**Task requirements**
The response must contain the complete data, printed exactly.

Data records:
- Opening Delimiter -

-- the key step: one iteration of port A's loop preserves the deque invariant and
-- appends the window maximum to the accumulated list
lemma pvStep_inv (stones : List Int) (K : Nat) (hK : 1 ≤ K) (i : Nat)
    (_hi : i + 1 < stones.length) (ms : List Int) (dq : List (Int × Int))
    (h : pvDeqInv stones K i dq) :
    ∃ dq', pvStep stones (K : Int) (ms, dq) ((i : Int) + 1) =
        (ms ++ [(dq'.headD (0, 0)).1], dq') ∧ pvDeqInv stones K (i + 1) dq' := by
  obtain ⟨js, hdq, hpw, hbd, hmem, hP1, hP2⟩ := h
  have hstone : PySem.List.pyGetD stones ((i : Int) + 1) 0 = pvG stones (i + 1) := by
    have hc : ((i : Int) + 1) = ((i + 1 : Nat) : Int) := by push_cast; ring
    rw [hc, PySem.List.pyGetD_natCast]
    rfl
  set s : Int := pvG stones (i + 1) with hs
  set q : Nat → Bool := fun j => decide (pvG stones j < s) with hq
  set js1 := js.rdropWhile q with hjs1
  have hjs1pre : js1 <+: js := List.rdropWhile_prefix q js
  have hjs1sub : ∀ {x}, x ∈ js1 → x ∈ js := fun hx => hjs1pre.sublist.subset hx
  set js2 := js1 ++ [i + 1] with hjs2
  set r : Nat → Bool := fun j => decide (j + K ≤ i + 1) with hr
  set js3 := js2.dropWhile r with hjs3
  have hjs3suf : js3 <:+ js2 := List.dropWhile_suffix r
  have hjs3sub : ∀ {x}, x ∈ js3 → x ∈ js2 := fun hx => hjs3suf.sublist.subset hx
  -- js1 elements are ≤ i, and pairwise
  have hjs1le : ∀ j ∈ js1, j ≤ i := fun j hj => (hbd j (hjs1sub hj)).2
  have hjs1pw : js1.Pairwise (· < ·) := hpw.sublist hjs1pre.sublist
  have hjs2pw : js2.Pairwise (· < ·) := by
    rw [hjs2, List.pairwise_append]
    refine ⟨hjs1pw, List.pairwise_singleton _ _, ?_⟩
    intro a ha b hb
    simp only [List.mem_singleton] at hb
    subst hb
    have := hjs1le a ha
    omega
  have hjs3pw : js3.Pairwise (· < ·) := hjs2pw.sublist hjs3suf.sublist
  have hri1 : r (i + 1) = false := by simp [hr]; omega
  have hm3 : (i + 1) ∈ js3 := pv_mem_dropWhile (by simp [hjs2]) hri1
  obtain ⟨j1, t3, hj3⟩ : ∃ a b, js3 = a :: b := by
    cases hc : js3 with
    | nil => rw [hc] at hm3; simp at hm3
    | cons a b => exact ⟨a, b, rfl⟩
  have hj1r : r j1 = false := pv_dropWhile_head_not (hjs3 ▸ hj3)
  have hj1K : i + 1 < j1 + K := by simpa [hr] using hj1r
  -- membership in js3 from failing r (for elements of js2)
  -- bounds for js3
  have hbd3 : ∀ j ∈ js3, pvLo K (i + 1) ≤ j ∧ j ≤ i + 1 := by
    intro j hj
    have hj2 : j ∈ js2 := hjs3sub hj
    have hup : j ≤ i + 1 := by
      rw [hjs2] at hj2
      rcases List.mem_append.mp hj2 with h1 | h1
      · have := hjs1le j h1; omega
      · simp at h1; omega
    have hlow : pvLo K (i + 1) ≤ j := by
      have : j1 ≤ j := by
        rw [hj3] at hj
        rcases List.mem_cons.mp hj with rfl | hj'
        · exact le_refl _
        · have := (List.pairwise_cons.mp (hj3 ▸ hjs3pw)).1 j hj'; omega
      simp only [pvLo]; omega
    exact ⟨hlow, hup⟩
  -- P1 for js3
  have hP13 : ∀ j ∈ js3, ∀ l, j ≤ l → l ≤ i + 1 → pvG stones l ≤ pvG stones j := by
    intro j hj l hjl hli
    have hj2 : j ∈ js2 := hjs3sub hj
    rw [hjs2] at hj2
    rcases List.mem_append.mp hj2 with h1 | h1
    · -- j ∈ js1
      have hjs : j ∈ js := hjs1sub h1
      rcases Nat.lt_or_ge l (i + 1) with hl | hl
      · exact hP1 j hjs l hjl (by omega)
      · have hli1 : l = i + 1 := by omega
        subst hli1
        -- show s ≤ pvG stones j via the last of js1
        have hne : js1 ≠ [] := List.ne_nil_of_mem h1
        have hlast := List.rdropWhile_last_not q js (by rw [← hjs1]; exact hne)
        set L := js1.getLast hne with hL
        have hLmem : L ∈ js1 := List.getLast_mem hne
        have hsL : s ≤ pvG stones L := by
          have : ¬ (pvG stones L < s) := by
            simpa [hq] using hlast
          omega
        have hjL : j ≤ L := pv_le_getLast hjs1pw h1 hne
        have := hP1 j hjs L hjL (hbd L (hjs1sub hLmem)).2
        omega
    · simp at h1; subst h1
      have : l = i + 1 := by omega
      subst this; exact le_refl _
  -- P2 for js3
  have hP23 : ∀ l, pvLo K (i + 1) ≤ l → l ≤ i + 1 →
      ∃ j ∈ js3, l ≤ j ∧ pvG stones l ≤ pvG stones j := by
    intro l hl1 hl2
    rcases Nat.lt_or_ge l (i + 1) with hl | hl
    · have hlo : pvLo K i ≤ l := by simp only [pvLo] at hl1 ⊢; omega
      obtain ⟨j0, hj0, hlj0, hle0⟩ := hP2 l hlo (by omega)
      have hsplit : j0 ∈ js1 ++ js.rtakeWhile q := by
        rw [List.rdropWhile_append_rtakeWhile]; exact hj0
      rcases List.mem_append.mp hsplit with h1 | h1
      · -- j0 kept: it fails r, so it is in js3
        have hj0r : r j0 = false := by
          simp only [hr, decide_eq_false_iff_not]
          simp only [pvLo] at hl1; omega
        exact ⟨j0, pv_mem_dropWhile (by rw [hjs2]; exact List.mem_append_left _ h1) hj0r,
          hlj0, hle0⟩
      · -- j0 popped: its stone is < s, use i+1 instead
        have : pvG stones j0 < s := by
          have := List.mem_rtakeWhile_imp h1
          simpa [hq] using this
        exact ⟨i + 1, hm3, by omega, by omega⟩
    · have : l = i + 1 := by omega
      subst this
      exact ⟨i + 1, hm3, le_refl _, le_refl _⟩
  refine ⟨js3.map (pvE stones), ?_, js3, rfl, hjs3pw, hbd3, hm3, hP13, hP23⟩
  -- the computation itself
  have hE : pvE stones (i + 1) = (s, (i : Int) + 1) := by
    simp only [pvE, Prod.mk.injEq]
    exact ⟨rfl, by push_cast; ring⟩
  have hmap1 : (js.map (pvE stones)).rdropWhile (fun p => decide (p.1 < s)) =
      js1.map (pvE stones) := by
    rw [pv_rdropWhile_map]; rfl
  have hmap2 : (js2.map (pvE stones)).dropWhile
      (fun p => decide ((i : Int) + 1 - p.2 ≥ (K : Int))) = js3.map (pvE stones) := by
    have hpred : (fun x => decide ((i : Int) + 1 - (pvE stones x).2 ≥ (K : Int))) = r := by
      funext j
      simp only [pvE, hr]
      rw [decide_eq_decide]
      omega
    rw [pv_dropWhile_map, hpred, hjs3]
  have hsing : [pvE stones (i + 1)] = List.map (pvE stones) [i + 1] := by simp
  simp only [pvStep, hstone, hdq, hmap1]
  rw [← hE, hsing, ← List.map_append, ← hjs2, hmap2]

- Closing Delimiter -

**Answer to the exercise**
-- the key step: one iteration of port A's loop preserves the deque invariant and
-- appends the window maximum to the accumulated list
lemma pvStep_inv (stones : List Int) (K : Nat) (hK : 1 ≤ K) (i : Nat)
    (_hi : i + 1 < stones.length) (ms : List Int) (dq : List (Int × Int))
    (h : pvDeqInv stones K i dq) :
    ∃ dq', pvStep stones (K : Int) (ms, dq) ((i : Int) + 1) =
        (ms ++ [(dq'.headD (0, 0)).1], dq') ∧ pvDeqInv stones K (i + 1) dq' := by
  obtain ⟨js, hdq, hpw, hbd, hmem, hP1, hP2⟩ := h
  have hstone : PySem.List.pyGetD stones ((i : Int) + 1) 0 = pvG stones (i + 1) := by
    have hc : ((i : Int) + 1) = ((i + 1 : Nat) : Int) := by push_cast; ring
    rw [hc, PySem.List.pyGetD_natCast]
    rfl
  set s : Int := pvG stones (i + 1) with hs
  set q : Nat → Bool := fun j => decide (pvG stones j < s) with hq
  set js1 := js.rdropWhile q with hjs1
  have hjs1pre : js1 <+: js := List.rdropWhile_prefix q js
  have hjs1sub : ∀ {x}, x ∈ js1 → x ∈ js := fun hx => hjs1pre.sublist.subset hx
  set js2 := js1 ++ [i + 1] with hjs2
  set r : Nat → Bool := fun j => decide (j + K ≤ i + 1) with hr
  set js3 := js2.dropWhile r with hjs3
  have hjs3suf : js3 <:+ js2 := List.dropWhile_suffix r
  have hjs3sub : ∀ {x}, x ∈ js3 → x ∈ js2 := fun hx => hjs3suf.sublist.subset hx
  -- js1 elements are ≤ i, and pairwise
  have hjs1le : ∀ j ∈ js1, j ≤ i := fun j hj => (hbd j (hjs1sub hj)).2
  have hjs1pw : js1.Pairwise (· < ·) := hpw.sublist hjs1pre.sublist
  have hjs2pw : js2.Pairwise (· < ·) := by
    rw [hjs2, List.pairwise_append]
    refine ⟨hjs1pw, List.pairwise_singleton _ _, ?_⟩
    intro a ha b hb
    simp only [List.mem_singleton] at hb
    subst hb
    have := hjs1le a ha
    omega
  have hjs3pw : js3.Pairwise (· < ·) := hjs2pw.sublist hjs3suf.sublist
  have hri1 : r (i + 1) = false := by simp [hr]; omega
  have hm3 : (i + 1) ∈ js3 := pv_mem_dropWhile (by simp [hjs2]) hri1
  obtain ⟨j1, t3, hj3⟩ : ∃ a b, js3 = a :: b := by
    cases hc : js3 with
    | nil => rw [hc] at hm3; simp at hm3
    | cons a b => exact ⟨a, b, rfl⟩
  have hj1r : r j1 = false := pv_dropWhile_head_not (hjs3 ▸ hj3)
  have hj1K : i + 1 < j1 + K := by simpa [hr] using hj1r
  -- membership in js3 from failing r (for elements of js2)
  -- bounds for js3
  have hbd3 : ∀ j ∈ js3, pvLo K (i + 1) ≤ j ∧ j ≤ i + 1 := by
    intro j hj
    have hj2 : j ∈ js2 := hjs3sub hj
    have hup : j ≤ i + 1 := by
      rw [hjs2] at hj2
      rcases List.mem_append.mp hj2 with h1 | h1
      · have := hjs1le j h1; omega
      · simp at h1; omega
    have hlow : pvLo K (i + 1) ≤ j := by
      have : j1 ≤ j := by
        rw [hj3] at hj
        rcases List.mem_cons.mp hj with rfl | hj'
        · exact le_refl _
        · have := (List.pairwise_cons.mp (hj3 ▸ hjs3pw)).1 j hj'; omega
      simp only [pvLo]; omega
    exact ⟨hlow, hup⟩
  -- P1 for js3
  have hP13 : ∀ j ∈ js3, ∀ l, j ≤ l → l ≤ i + 1 → pvG stones l ≤ pvG stones j := by
    intro j hj l hjl hli
    have hj2 : j ∈ js2 := hjs3sub hj
    rw [hjs2] at hj2
    rcases List.mem_append.mp hj2 with h1 | h1
    · -- j ∈ js1
      have hjs : j ∈ js := hjs1sub h1
      rcases Nat.lt_or_ge l (i + 1) with hl | hl
      · exact hP1 j hjs l hjl (by omega)
      · have hli1 : l = i + 1 := by omega
        subst hli1
        -- show s ≤ pvG stones j via the last of js1
        have hne : js1 ≠ [] := List.ne_nil_of_mem h1
        have hlast := List.rdropWhile_last_not q js (by rw [← hjs1]; exact hne)
        set L := js1.getLast hne with hL
        have hLmem : L ∈ js1 := List.getLast_mem hne
        have hsL : s ≤ pvG stones L := by
          have : ¬ (pvG stones L < s) := by
            simpa [hq] using hlast
          omega
        have hjL : j ≤ L := pv_le_getLast hjs1pw h1 hne
        have := hP1 j hjs L hjL (hbd L (hjs1sub hLmem)).2
        omega
    · simp at h1; subst h1
      have : l = i + 1 := by omega
      subst this; exact le_refl _
  -- P2 for js3
  have hP23 : ∀ l, pvLo K (i + 1) ≤ l → l ≤ i + 1 →
      ∃ j ∈ js3, l ≤ j ∧ pvG stones l ≤ pvG stones j := by
    intro l hl1 hl2
    rcases Nat.lt_or_ge l (i + 1) with hl | hl
    · have hlo : pvLo K i ≤ l := by simp only [pvLo] at hl1 ⊢; omega
      obtain ⟨j0, hj0, hlj0, hle0⟩ := hP2 l hlo (by omega)
      have hsplit : j0 ∈ js1 ++ js.rtakeWhile q := by
        rw [List.rdropWhile_append_rtakeWhile]; exact hj0
      rcases List.mem_append.mp hsplit with h1 | h1
      · -- j0 kept: it fails r, so it is in js3
        have hj0r : r j0 = false := by
          simp only [hr, decide_eq_false_iff_not]
          simp only [pvLo] at hl1; omega
        exact ⟨j0, pv_mem_dropWhile (by rw [hjs2]; exact List.mem_append_left _ h1) hj0r,
          hlj0, hle0⟩
      · -- j0 popped: its stone is < s, use i+1 instead
        have : pvG stones j0 < s := by
          have := List.mem_rtakeWhile_imp h1
          simpa [hq] using this
        exact ⟨i + 1, hm3, by omega, by omega⟩
    · have : l = i + 1 := by omega
      subst this
      exact ⟨i + 1, hm3, le_refl _, le_refl _⟩
  refine ⟨js3.map (pvE stones), ?_, js3, rfl, hjs3pw, hbd3, hm3, hP13, hP23⟩
  -- the computation itself
  have hE : pvE stones (i + 1) = (s, (i : Int) + 1) := by
    simp only [pvE, Prod.mk.injEq]
    exact ⟨rfl, by push_cast; ring⟩
  have hmap1 : (js.map (pvE stones)).rdropWhile (fun p => decide (p.1 < s)) =
      js1.map (pvE stones) := by
    rw [pv_rdropWhile_map]; rfl
  have hmap2 : (js2.map (pvE stones)).dropWhile
      (fun p => decide ((i : Int) + 1 - p.2 ≥ (K : Int))) = js3.map (pvE stones) := by
    have hpred : (fun x => decide ((i : Int) + 1 - (pvE stones x).2 ≥ (K : Int))) = r := by
      funext j
      simp only [pvE, hr]
      rw [decide_eq_decide]
      omega
    rw [pv_dropWhile_map, hpred, hjs3]
  have hsing : [pvE stones (i + 1)] = List.map (pvE stones) [i + 1] := by simp
  simp only [pvStep, hstone, hdq, hmap1]
  rw [← hE, hsing, ← List.map_append, ← hjs2, hmap2]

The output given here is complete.